Two cents on the mistery of double slashes in URLs

I never expected my initial post about gemini crawlers would trun into a long conversation between crawler developers and server developers. Just saw Sean Conner's post[1] through cosmos about double slashes in URLs.

I decided to see what happens on the web. I poked a few web sites with similar “double slash” requests and I got mixed results. Most of the sites just accepted them as is and served up a page. The only site that seemed to have issues with it was Hacker News [3], and I'm not sure what status it returned since it's difficult to obtain the status codes from browsers.
...
Well, how do current Gemini servers deal with it? Pretty much like existing web servers—most just treat multiple slashses as a single slash. I think my server is the outlier here. Now the question is—how pedantic do I want to be? Is “good enough” better then “perfect?”

This is just my 2 cents on the matter. RFC3986 section 3.3[2] contains the ABNF grammar for the path component of a URI. Which requires at leat 1 characters between slashes (the 1*pchar part), 1* means 1 to infinite repetitions of the following element. (Below is the relevant part of the grammar.)

      path          = path-absolute   ; begins with "/" but not "//"
      path-absolute = "/" [ segment-nz *( "/" segment ) ]
      segment-nz    = 1*pchar
      pchar         = unreserved / pct-encoded / sub-delims / ":" / "@"

So any URLs with // in them are not valid and should be rejected according to the RFC. In practice I find most servers instead follows POSIX standard for path resolution[3]. And collapses multiple slashes into a single slash. Which states

A pathname that begins with two successive slashes may be interpreted in an implementation-defined manner, although more than two leading slashes shall be treated as a single slash.

My server, Dremini, does the same thing. But it does not depend on POSIX to collasp the shahes.
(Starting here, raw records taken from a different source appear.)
-- pv_equiv track=rewrite | github.com/Jungjee/RawNet | RawNet1/PyTorch/train_RawNet.py | get_label_dic_Voxceleb
-- ===== SOURCE A (Python) =====
-- def get_label_dic_Voxceleb(l_utt):
-- 	d_label = {}
-- 	idx_counter = 0
-- 	for utt in l_utt:
-- 		spk = utt.split('/')[0]
-- 		if spk not in d_label:
-- 			d_label[spk] = idx_counter
-- 			idx_counter += 1
-- 	return d_label
-- ===== SOURCE B (Python) =====
-- def get_label_dic_Voxceleb(l_utt):
-- 	spks = [utt.split('/')[0] for utt in l_utt]
-- 	first = {spk: i for i, spk in reversed(list(enumerate(spks)))}
-- 	order = sorted(first, key=first.get)
-- 	return dict(zip(order, range(len(order))))
-- ===== Notes on version B (the rewrite author's own statement) =====
-- stated objective: alternative
-- what changed: Instead of A's single counter-threaded loop with a membership guard, B builds a first-occurrence-index map by overwriting inserts over the reversed enumerated speaker list (no guard, no counter), sorts the distinct speakers by that first index, and zips them with range to build the label dict.
import Mathlib
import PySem

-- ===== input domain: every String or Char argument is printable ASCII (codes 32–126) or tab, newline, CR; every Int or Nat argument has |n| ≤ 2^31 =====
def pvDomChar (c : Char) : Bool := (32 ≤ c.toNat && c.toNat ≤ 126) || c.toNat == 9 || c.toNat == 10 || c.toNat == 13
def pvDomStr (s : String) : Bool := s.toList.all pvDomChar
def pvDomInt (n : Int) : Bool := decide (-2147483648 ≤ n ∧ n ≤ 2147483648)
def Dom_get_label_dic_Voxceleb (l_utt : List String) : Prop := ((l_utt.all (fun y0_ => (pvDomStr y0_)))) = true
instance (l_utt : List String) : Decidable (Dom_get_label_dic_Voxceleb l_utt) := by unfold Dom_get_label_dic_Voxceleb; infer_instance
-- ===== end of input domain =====

-- B replaces A's counter-threaded guarded loop by set + sort-by-first-index + zip-with-range (alternative decomposition, not faster).

-- ===== PORT A =====
-- utt.split('/')[0]: the separator '/' is nonempty so split? returns some nonempty list;
-- neither .getD default is ever reached.
def pvSpkOf (utt : String) : String :=
  (PySem.List.pyGet? ((PySem.Str.split? utt "/").getD []) 0).getD ""

def get_label_dic_Voxceleb (l_utt : List String) : List (String × Int) :=
  (l_utt.foldl
    (fun st utt =>
      let spk := pvSpkOf utt
      if st.1.contains spk then st else (st.1.insert spk st.2, st.2 + 1))
    ((PySem.Dict.empty : PySem.Dict String Int), (0 : Int))).1.items

-- ===== PORT B =====
-- first = {spk: i for i, spk in reversed(list(enumerate(spks)))}: overwriting inserts,
-- so each speaker ends mapped to its FIRST index; sorted(first, key=first.get) iterates
-- the dict's keys (insertion order, modelled exactly by PySem.Dict) and first.get never
-- yields None here since every key is in the dict, hence the .getD 0 is never reached.
def get_label_dic_Voxceleb_alt (l_utt : List String) : List (String × Int) :=
  let spks := l_utt.map (fun utt => pvSpkOf utt)
  let first := ((PySem.List.enumerate spks).reverse).foldl
      (fun d p => d.insert p.2 p.1) (PySem.Dict.empty : PySem.Dict String Int)
  let order := PySem.List.sorted first.keys (fun s => (first.get? s).getD 0)
  (PySem.Dict.ofList (order.zip (PySem.List.pyRange 0 (order.length : Int)))).items

-- ===== PRECONDITION & SPEC =====
def Spec_get_label_dic_Voxceleb (l_utt : List String) (out : List (String × Int)) : Prop := out = get_label_dic_Voxceleb_alt l_utt
instance (l_utt : List String) (out : List (String × Int)) : Decidable (Spec_get_label_dic_Voxceleb l_utt out) := by unfold Spec_get_label_dic_Voxceleb; infer_instance

-- ===== CLAIM (what is proved, stated in full; the proofs are below) =====
def Claim_equal_get_label_dic_Voxceleb : Prop := ∀ (l_utt : List String), Dom_get_label_dic_Voxceleb l_utt → Spec_get_label_dic_Voxceleb l_utt (get_label_dic_Voxceleb l_utt)

-- ===== LEMMAS AND PROOFS =====

-- the dict that maps the k-th element of s to k
def pvDictOf (s : List String) : PySem.Dict String Int :=
  PySem.Dict.mk ((PySem.List.enumerate s 0).map (fun p => (p.2, p.1)))

theorem pvKeys_dictOf (s : List String) : (pvDictOf s).keys = s := by
  simp only [pvDictOf, PySem.Dict.keys, List.map_map]
  exact PySem.List.map_snd_enumerate _ _

theorem pvContains_dictOf (s : List String) (x : String) :
    (pvDictOf s).contains x = decide (x ∈ s) := by
  rw [PySem.Dict.contains_eq_decide_mem_keys, pvKeys_dictOf]

theorem pvDictOf_append (s : List String) (x : String) (h : x ∉ s) :
    pvDictOf (s ++ [x]) = (pvDictOf s).insert x (s.length : Int) := by
  apply PySem.Dict.ext
  rw [PySem.Dict.items_insert_of_not_contains]
  · simp [pvDictOf, PySem.List.enumerate_append, PySem.List.enumerate_cons]
  · rw [pvContains_dictOf]; simp [h]

-- A's loop maintains exactly the first-appearance dict of speakers seen so far
theorem pvLoopA (l : List String) (s : List String) (hs : s.Nodup) :
    (l.foldl
      (fun st utt =>
        let spk := pvSpkOf utt
        if st.1.contains spk then st else (st.1.insert spk st.2, st.2 + 1))
      (pvDictOf s, (s.length : Int)))
    = (pvDictOf ((l.map pvSpkOf).foldl PySem.Set.add s),
       (((l.map pvSpkOf).foldl PySem.Set.add s).length : Int)) := by
  induction l generalizing s with
  | nil => simp
  | cons utt rest ih =>
    simp only [List.foldl_cons, List.map_cons]
    by_cases hx : pvSpkOf utt ∈ s
    · rw [pvContains_dictOf]
      simp only [hx, decide_true, if_true]
      have hadd : PySem.Set.add s (pvSpkOf utt) = s := by
        simp [PySem.Set.add, PySem.Set.contains, hx]
      rw [hadd] at *
      exact ih s hs
    · rw [pvContains_dictOf]
      simp only [hx, decide_false]
      have hadd : PySem.Set.add s (pvSpkOf utt) = s ++ [pvSpkOf utt] := by
        simp [PySem.Set.add, PySem.Set.contains, hx]
      rw [hadd]
      have hnd : (s ++ [pvSpkOf utt]).Nodup := by
        rw [List.nodup_append]
        refine ⟨hs, List.nodup_singleton _, ?_⟩
        intro a ha b hb heq
        subst heq
        rw [List.mem_singleton] at hb
        subst hb
        exact hx ha
      have := ih (s ++ [pvSpkOf utt]) hnd
      rw [← pvDictOf_append s _ hx] at *
      simpa [List.length_append] using this

-- the first-appearance dedup of xs is strictly increasing under the first-index key
theorem pvPW (xs : List String) :
    (PySem.Set.ofList xs).Pairwise
      (fun a b => ((PySem.List.index? xs a).getD 0) < ((PySem.List.index? xs b).getD 0)) := by
  induction xs with
  | nil => simp [PySem.Set.ofList]
  | cons x t ih =>
    rw [PySem.Set.ofList_cons]
    constructor
    · intro b hb
      have hb' := List.mem_filter.mp hb
      have hbT : b ∈ t := (PySem.Set.mem_ofList t b).mp hb'.1
      have hbne : ¬ (b == x) := by simpa using hb'.2
      have hbne' : ¬ ((x == b) = true) := fun h => hbne (by simp [beq_iff_eq] at h ⊢; exact h.symm)
      obtain ⟨n, hn⟩ : ∃ n, List.idxOf? b t = some n := by
        rcases h : List.idxOf? b t with _ | n
        · exact absurd (List.idxOf?_eq_none_iff.mp h) (by simpa using hbT)
        · exact ⟨n, rfl⟩
      simp [PySem.List.index?, List.idxOf?_cons, hbne', hn]
    · have hsub : ((PySem.Set.ofList t).discard x).Sublist (PySem.Set.ofList t) := by
        simp only [PySem.Set.discard]; exact List.filter_sublist
      refine (ih.sublist hsub).imp_of_mem ?_
      intro a b ha hb hab
      have ha' := List.mem_filter.mp ha
      have hb' := List.mem_filter.mp hb
      have haT : a ∈ t := (PySem.Set.mem_ofList t a).mp ha'.1
      have hbT : b ∈ t := (PySem.Set.mem_ofList t b).mp hb'.1
      have hane : ¬ ((x == a) = true) := by
        have := ha'.2; simp only [Bool.not_eq_eq_eq_not, Bool.not_true, beq_eq_false_iff_ne] at this
        simp [beq_iff_eq]; exact fun h => this h.symm
      have hbne : ¬ ((x == b) = true) := by
        have := hb'.2; simp only [Bool.not_eq_eq_eq_not, Bool.not_true, beq_eq_false_iff_ne] at this
        simp [beq_iff_eq]; exact fun h => this h.symm
      obtain ⟨n, hn⟩ : ∃ n, List.idxOf? a t = some n := by
        rcases h : List.idxOf? a t with _ | n
        · exact absurd (List.idxOf?_eq_none_iff.mp h) (by simpa using haT)
        · exact ⟨n, rfl⟩
      obtain ⟨m, hm⟩ : ∃ m, List.idxOf? b t = some m := by
        rcases h : List.idxOf? b t with _ | m
        · exact absurd (List.idxOf?_eq_none_iff.mp h) (by simpa using hbT)
        · exact ⟨m, rfl⟩
      simp only [PySem.List.index?, hn, hm, Option.getD_some] at hab
      simp [PySem.List.index?, List.idxOf?_cons, hane, hbne, hn, hm]
      omega

-- swap-enumerate is zip-with-range
theorem pvZipRange (u : List String) (s : Int) :
    (PySem.List.enumerate u s).map (fun p => (p.2, p.1))
      = u.zip (PySem.List.pyRange s (s + (u.length : Int))) := by
  induction u generalizing s with
  | nil => simp [PySem.List.enumerate_nil]
  | cons x t ih =>
    have hlen : (((x :: t).length : Nat) : Int) = (t.length : Int) + 1 := by
      push_cast [List.length_cons]; ring
    rw [PySem.List.enumerate_cons, List.map_cons, hlen,
        PySem.List.pyRange_one_cons (show s < s + ((t.length : Int) + 1) by omega),
        List.zip_cons_cons,
        show s + ((t.length : Int) + 1) = s + 1 + (t.length : Int) by omega,
        ih (s + 1)]

-- the first-occurrence-index dict, as built back-to-front
def pvFirst : List String → Int → PySem.Dict String Int
  | [], _ => PySem.Dict.empty
  | x :: t, s => (pvFirst t (s + 1)).insert x s

theorem pvFoldr_first (u : List String) (s : Int) :
    (PySem.List.enumerate u s).foldr (fun p d => d.insert p.2 p.1)
        (PySem.Dict.empty : PySem.Dict String Int) = pvFirst u s := by
  induction u generalizing s with
  | nil => simp [PySem.List.enumerate_nil, pvFirst]
  | cons x t ih => rw [PySem.List.enumerate_cons, List.foldr_cons, ih (s + 1)]; rfl

theorem pvGet_first (u : List String) (s : Int) (y : String) :
    (pvFirst u s).get? y = Option.map (fun n : Nat => s + (n : Int)) (List.idxOf? y u) := by
  induction u generalizing s with
  | nil => simp [pvFirst, PySem.Dict.get?, PySem.Dict.empty]
  | cons x t ih =>
    by_cases hy : y = x
    · subst hy
      rw [pvFirst, PySem.Dict.get?_insert_self]
      simp [List.idxOf?_cons]
    · rw [pvFirst, PySem.Dict.get?_insert_of_ne _ _ hy, ih (s + 1)]
      have hxy : ¬ ((x == y) = true) := by simp [beq_iff_eq]; exact fun h => hy h.symm
      rw [List.idxOf?_cons]
      simp only [hxy]
      cases h : List.idxOf? y t with
      | none => simp
      | some n =>
        simp only [Option.map_some, if_false, Bool.false_eq_true]
        congr 1
        push_cast
        ring

theorem pvContains_first (u : List String) (s : Int) (y : String) :
    (pvFirst u s).contains y = decide (y ∈ u) := by
  rw [PySem.Dict.contains_eq_isSome_get?, pvGet_first]
  rcases h : List.idxOf? y u with _ | n
  · simp [List.idxOf?_eq_none_iff.mp h]
  · have : y ∈ u := by
      by_contra hy
      rw [List.idxOf?_eq_none_iff.mpr hy] at h
      exact absurd h (by simp)
    simp [this]

theorem pvKeys_first (u : List String) (s : Int) :
    (pvFirst u s).keys.Perm (PySem.Set.ofList u) := by
  induction u generalizing s with
  | nil => simp [pvFirst, PySem.Dict.keys, PySem.Dict.empty, PySem.Set.ofList]
  | cons x t ih =>
    rw [PySem.Set.ofList_cons, pvFirst]
    by_cases hx : x ∈ t
    · rw [PySem.Dict.keys_insert_of_contains]
      · have hmem : x ∈ PySem.Set.ofList t := (PySem.Set.mem_ofList t x).mpr hx
        have hperm : (PySem.Set.ofList t).Perm (x :: (PySem.Set.ofList t).erase x) :=
          List.perm_cons_erase hmem
        have herase : (PySem.Set.ofList t).erase x = (PySem.Set.ofList t).discard x := by
          rw [(PySem.Set.nodup_ofList t).erase_eq_filter x]
          rfl
        rw [herase] at hperm
        exact ((ih (s + 1)).trans hperm)
      · rw [pvContains_first]; simp [hx]
    · rw [PySem.Dict.keys_insert_of_not_contains]
      · have hdis : (PySem.Set.ofList t).discard x = PySem.Set.ofList t := by
          apply List.filter_eq_self.mpr
          intro a ha
          have : a ∈ t := (PySem.Set.mem_ofList t a).mp ha
          have : a ≠ x := fun h => hx (h ▸ this)
          simp [this]
        rw [hdis]
        exact (List.perm_append_singleton x _).trans ((ih (s + 1)).cons x)
      · rw [pvContains_first]; simp [hx]

-- B's dict(zip(order, range(len(order)))) has exactly the first-appearance pairs as items
theorem pvAltEq (l_utt : List String) :
    get_label_dic_Voxceleb_alt l_utt
      = (PySem.Set.ofList (l_utt.map pvSpkOf)).zip
          (PySem.List.pyRange 0 ((PySem.Set.ofList (l_utt.map pvSpkOf)).length : Int)) := by
  show (PySem.Dict.ofList _).items = _
  have hfold : ((PySem.List.enumerate (l_utt.map pvSpkOf)).reverse).foldl
      (fun d p => d.insert p.2 p.1) (PySem.Dict.empty : PySem.Dict String Int)
      = pvFirst (l_utt.map pvSpkOf) 0 := by
    rw [List.foldl_reverse]; exact pvFoldr_first _ _
  rw [hfold]
  set spks := l_utt.map pvSpkOf with hspks
  -- the sort puts the distinct speakers back into first-appearance order
  have hpw : (PySem.Set.ofList spks).Pairwise
      (fun a b => ((pvFirst spks 0).get? a).getD 0 < ((pvFirst spks 0).get? b).getD 0) := by
    refine (pvPW spks).imp_of_mem ?_
    intro a b ha hb hab
    have haS : a ∈ spks := (PySem.Set.mem_ofList spks a).mp ha
    have hbS : b ∈ spks := (PySem.Set.mem_ofList spks b).mp hb
    obtain ⟨n, hn⟩ : ∃ n, List.idxOf? a spks = some n := by
      rcases h : List.idxOf? a spks with _ | n
      · exact absurd (List.idxOf?_eq_none_iff.mp h) (by simpa using haS)
      · exact ⟨n, rfl⟩
    obtain ⟨m, hm⟩ : ∃ m, List.idxOf? b spks = some m := by
      rcases h : List.idxOf? b spks with _ | m
      · exact absurd (List.idxOf?_eq_none_iff.mp h) (by simpa using hbS)
      · exact ⟨m, rfl⟩
    simp only [PySem.List.index?, hn, hm, Option.getD_some] at hab
    rw [pvGet_first, pvGet_first, hn, hm]
    simp only [Option.map_some, Option.getD_some]
    omega
  have horder : PySem.List.sorted (pvFirst spks 0).keys
      (fun s => ((pvFirst spks 0).get? s).getD 0) = PySem.Set.ofList spks :=
    PySem.List.sorted_eq_of_perm_of_pairwise_lt _ _ _
      ((pvKeys_first spks 0).symm) hpw
  rw [horder]
  have hlen : (PySem.List.pyRange 0 (((PySem.Set.ofList spks).length : Nat) : Int)).length
      = (PySem.Set.ofList spks).length := by
    rw [PySem.List.length_pyRange_one]; omega
  have hfresh := PySem.Dict.items_foldl_insert_fresh
      (l := (PySem.Set.ofList spks).zip
              (PySem.List.pyRange 0 (((PySem.Set.ofList spks).length : Nat) : Int)))
      (k := Prod.fst) (v := Prod.snd) (d := (PySem.Dict.empty : PySem.Dict String Int))
      (by intro a _; exact PySem.Dict.contains_empty _)
      (by rw [List.map_fst_zip (by rw [hlen])]; exact PySem.Set.nodup_ofList _)
  show (PySem.Dict.empty.update _).items = _
  rw [PySem.Dict.update] at *
  rw [hfresh]
  simp [PySem.Dict.empty]

-- ===== VERDICT (by name: the statement is the Claim_ definition above) =====
theorem get_label_dic_Voxceleb_spec : Claim_equal_get_label_dic_Voxceleb := by
  intro l_utt _
  show get_label_dic_Voxceleb l_utt = get_label_dic_Voxceleb_alt l_utt
  rw [pvAltEq]
  unfold get_label_dic_Voxceleb
  have h0 : (PySem.Dict.empty : PySem.Dict String Int) = pvDictOf [] := by
    apply PySem.Dict.ext; simp [pvDictOf, PySem.Dict.empty]
  rw [h0]
  have hloop := pvLoopA l_utt [] List.nodup_nil
  simp only [List.length_nil, Nat.cast_zero] at hloop
  rw [hloop]
  rw [← PySem.Set.ofList_eq_foldl]
  have := pvZipRange (PySem.Set.ofList (l_utt.map pvSpkOf)) 0
  rw [zero_add] at this
  rw [← this]
  rfl
-- pv_equiv track=rewrite | github.com/livcristi/Advent-Of-Code | AdventOfCode2024/Advent/Day9/day9.py | move_file_index
-- ===== SOURCE A (Python) =====
-- def move_file_index(fragmentation: list[int], file_index: int) -> list[int]:
--     file_length = fragmentation.count(file_index)
--     file_start = fragmentation.index(file_index)
--     frag_index = 0
--     while frag_index < len(fragmentation) and frag_index < file_start:
--         if fragmentation[frag_index] is None:
--             free_count = 1
--             end_free = frag_index
--             while (
--                 end_free + 1 < len(fragmentation)
--                 and fragmentation[end_free + 1] is None
--             ):
--                 end_free += 1
--                 free_count += 1
--             if free_count >= file_length:
--                 for index in range(file_start, file_start + file_length):
--                     fragmentation[index] = None
--                 for index in range(frag_index, frag_index + file_length):
--                     fragmentation[index] = file_index
--                 return fragmentation
--             frag_index = end_free + 1
--         else:
--             frag_index += 1
--     return fragmentation
-- ===== SOURCE B (Python) =====
-- def move_file_index(fragmentation: list[int], file_index: int) -> list[int]:
--     file_length = fragmentation.count(file_index)
--     file_start = fragmentation.index(file_index)
--     run_count = 0
--     for index in range(file_start):
--         if fragmentation[index] is None:
--             run_count += 1
--             if run_count == file_length:
--                 start = index - file_length + 1
--                 fragmentation[file_start:file_start + file_length] = [None] * file_length
--                 fragmentation[start:start + file_length] = [file_index] * file_length
--                 return fragmentation
--         else:
--             run_count = 0
--     return fragmentation
-- ===== Notes on version B (the rewrite author's own statement) =====
-- stated objective: simpler
-- what changed: Replaced A's nested run-by-run scan (inner while that measures each free run, outer loop that jumps over it) by one flat loop with a running counter of consecutive None cells, placing the file by slice assignment at index-file_length+1 when the counter reaches file_length.
import Mathlib
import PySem

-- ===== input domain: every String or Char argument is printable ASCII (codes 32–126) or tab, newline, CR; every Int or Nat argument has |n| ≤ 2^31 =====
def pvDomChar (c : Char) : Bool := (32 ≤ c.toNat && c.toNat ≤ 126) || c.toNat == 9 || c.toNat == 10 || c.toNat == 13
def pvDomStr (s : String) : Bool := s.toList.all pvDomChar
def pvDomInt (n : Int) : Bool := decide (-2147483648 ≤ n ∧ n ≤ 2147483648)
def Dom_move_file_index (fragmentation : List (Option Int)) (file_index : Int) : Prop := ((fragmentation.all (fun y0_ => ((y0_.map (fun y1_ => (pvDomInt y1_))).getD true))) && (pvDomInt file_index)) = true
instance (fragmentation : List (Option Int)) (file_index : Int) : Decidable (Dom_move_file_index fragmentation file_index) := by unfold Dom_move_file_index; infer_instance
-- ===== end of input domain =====

-- B replaces A's nested run-by-run scan by one flat loop with a running counter of consecutive free cells (simpler);
-- both Pythons mutate `fragmentation` in place identically — the equivalence proved here is about the return value.

-- ===== PORT A =====
-- inner `while end_free+1 < len(fragmentation) and fragmentation[end_free+1] is None`, carrying (end_free, free_count)
def pvInnerA (frag : List (Option Int)) (end_free : Nat) (free_count : Nat) : Nat × Nat :=
  if h : end_free + 1 < frag.length ∧ frag[end_free + 1]? = some none then
    pvInnerA frag (end_free + 1) (free_count + 1)
  else (end_free, free_count)
termination_by frag.length - end_free
decreasing_by omega

-- cited by pvOuterA's decreasing_by (the jump `frag_index = end_free + 1` advances)
theorem pvInnerA_fst_ge (frag : List (Option Int)) (end_free free_count : Nat) :
    end_free ≤ (pvInnerA frag end_free free_count).1 := by
  rw [pvInnerA]
  split
  · exact le_trans (Nat.le_succ _) (pvInnerA_fst_ge frag (end_free + 1) (free_count + 1))
  · exact le_refl _
termination_by frag.length - end_free
decreasing_by omega

-- `for index in range(a, a+L): frag[index] = v` (every written index is in range whenever A's Python reaches this loop)
def pvSetRangeA (frag : List (Option Int)) (a : Nat) (L : Nat) (v : Option Int) : List (Option Int) :=
  (List.range L).foldl (fun f k => f.set (a + k) v) frag

-- outer `while frag_index < len(fragmentation) and frag_index < file_start` loop
def pvOuterA (frag : List (Option Int)) (file_index : Int) (file_start file_length : Nat) (frag_index : Nat) : List (Option Int) :=
  if h : frag_index < frag.length ∧ frag_index < file_start then
    if frag[frag_index]? = some none then
      if file_length ≤ (pvInnerA frag frag_index 1).2 then
        pvSetRangeA (pvSetRangeA frag file_start file_length none) frag_index file_length (some file_index)
      else
        pvOuterA frag file_index file_start file_length ((pvInnerA frag frag_index 1).1 + 1)
    else
      pvOuterA frag file_index file_start file_length (frag_index + 1)
  else frag
termination_by file_start - frag_index
decreasing_by
  · have := pvInnerA_fst_ge frag frag_index 1; omega
  · omega

def move_file_index (fragmentation : List (Option Int)) (file_index : Int) : List (Option Int) :=
  let file_length := PySem.List.count fragmentation (some file_index)
  match PySem.List.index? fragmentation (some file_index) with
  | some file_start => pvOuterA fragmentation file_index file_start file_length 0
  | none => fragmentation   -- Python's list.index raises ValueError here; excluded by Pre_

-- ===== PORT B =====
-- flat `for index in range(file_start)` loop with a running counter of consecutive None cells; the two Python
-- slice assignments are take/++/drop (exact: both slices are within the list whenever they execute)
def pvLoopB (frag : List (Option Int)) (file_index : Int) (file_start file_length : Nat) (index run_count : Nat) : List (Option Int) :=
  if h : index < file_start then
    if frag[index]? = some none then
      if run_count + 1 = file_length then
        (frag.take file_start ++ List.replicate file_length none ++ frag.drop (file_start + file_length)).take (index + 1 - file_length) ++
          List.replicate file_length (some file_index) ++
          (frag.take file_start ++ List.replicate file_length none ++ frag.drop (file_start + file_length)).drop ((index + 1 - file_length) + file_length)
      else pvLoopB frag file_index file_start file_length (index + 1) (run_count + 1)
    else pvLoopB frag file_index file_start file_length (index + 1) 0
  else frag
termination_by file_start - index
decreasing_by all_goals omega

def move_file_index_alt (fragmentation : List (Option Int)) (file_index : Int) : List (Option Int) :=
  let file_length := PySem.List.count fragmentation (some file_index)
  match PySem.List.index? fragmentation (some file_index) with
  | some file_start => pvLoopB fragmentation file_index file_start file_length 0 0
  | none => fragmentation   -- Python's list.index raises ValueError here; excluded by Pre_

-- ===== PRECONDITION & SPEC =====
-- A raises ValueError (fragmentation.index) exactly when file_index does not occur in fragmentation.
def Pre_move_file_index (fragmentation : List (Option Int)) (file_index : Int) : Prop :=
  (some file_index) ∈ fragmentation
instance (fragmentation : List (Option Int)) (file_index : Int) : Decidable (Pre_move_file_index fragmentation file_index) := by unfold Pre_move_file_index; infer_instance
def pvWitness_move_file_index : List (Option Int) × Int := ([none, none, some 7, some 7], 7)

def Spec_move_file_index (fragmentation : List (Option Int)) (file_index : Int) (out : List (Option Int)) : Prop := out = move_file_index_alt fragmentation file_index
instance (fragmentation : List (Option Int)) (file_index : Int) (out : List (Option Int)) : Decidable (Spec_move_file_index fragmentation file_index out) := by unfold Spec_move_file_index; infer_instance

-- ===== CLAIM (what is proved, stated in full; the proofs are below) =====
def Claim_equal_move_file_index : Prop := ∀ (fragmentation : List (Option Int)) (file_index : Int), Dom_move_file_index fragmentation file_index → Pre_move_file_index fragmentation file_index → Spec_move_file_index fragmentation file_index (move_file_index fragmentation file_index)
Instead it is a side effect of how I (or being accurate, drogon which I'm a maintainer) resolves . and .. and tries to detect directory traversal attacks before serving the file - instead of writing a URL-specific path resolver, it passes the path into C++'s std::filesystem library and normalizes it. Which is documented[4] to ignore multiple slashes.

The path name has the following syntax:
...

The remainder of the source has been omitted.